TheUsualChaos · 12/04/2023 16:24

Remortgage due this summer. Haven't got round to doing a lot of research yet but atm my gut instinct is leaning towards going onto a tracker for a while. I'm not keen on fixing again too soon as I think rates forecast to drop a bit more yet. It's always a gamble. In hindsight I wished we'd fixed for 10 instead of 5 as now we'd be looking at another 5 years of super low rate 😩

AlltheFs · 12/04/2023 17:11

Our problem was that with everything else going up too we just didn’t have the cash to pay more per month for a shorter term. The mortgage is going up £250 anyway on the cheapest option (5 year) but was £350+ for a shorter term or tracker. With the electricity (fixed rate ending) and nursery going up 10% too in same month we had to do cheapest option now even if it’s not cheapest long term.

If money were not an issue we’d have gone for 2 years but it wouldn’t work for us right now unless we stopped eating.

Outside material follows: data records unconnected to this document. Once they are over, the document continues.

-- the nested 'for app in apps: for app_state in row: if app_state[0] == app: out.append(app_state[1])'
-- (the try/except never fires on well-typed pairs)
def pvStatesA (apps : List Int) (row : List (Int × Int)) : List Int :=
  apps.foldl (fun acc app =>
    row.foldl (fun acc2 p => if p.1 == app then acc2 ++ [p.2] else acc2) acc) []

-- one iteration of A's loop body at index i: the four appended pairs
def pvBodyA (g c l : List (Int × Int)) : (Int × Int) × (Int × Int) × (Int × Int) × (Int × Int) :=
  let gt_apps := pvAppsA g
  let co_apps := pvAppsA c
  let loc_apps := pvAppsA l
  let gt_u_co := PySem.Set.union (PySem.Set.ofList gt_apps) (PySem.Set.ofList co_apps)
  let gt_u_loc := PySem.Set.union (PySem.Set.ofList gt_apps) (PySem.Set.ofList loc_apps)
  let gt_n_co := PySem.Set.inter (PySem.Set.ofList gt_apps) (PySem.Set.ofList co_apps)
  let gt_n_loc := PySem.Set.inter (PySem.Set.ofList gt_apps) (PySem.Set.ofList loc_apps)
  let gt_n_co_states := PySem.Set.inter (PySem.Set.ofList (pvStatesA gt_n_co g)) (PySem.Set.ofList (pvStatesA gt_n_co c))
  let gt_n_loc_states := PySem.Set.inter (PySem.Set.ofList (pvStatesA gt_n_loc g)) (PySem.Set.ofList (pvStatesA gt_n_loc l))
  (((gt_n_co.length : Int), (gt_u_co.length : Int)),
   ((gt_n_loc.length : Int), (gt_u_loc.length : Int)),
   ((gt_n_co_states.length : Int), (gt_n_co.length : Int)),
   ((gt_n_loc_states.length : Int), (gt_n_loc.length : Int)))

On the plus side though we have dodged the expensive electricity for the worst of the CoL increases (really cheap fixed rate about to end just as wholesale is dropping) so it all balances out in the end. You can’t win them
all.

aryanna · 12/04/2023 19:34

I'm going on a discounted tracker from August. However we have 2 incomes and no children, so will be able to afford it if the interest rates go up. But of course we're keeping our fingers crossed they come down!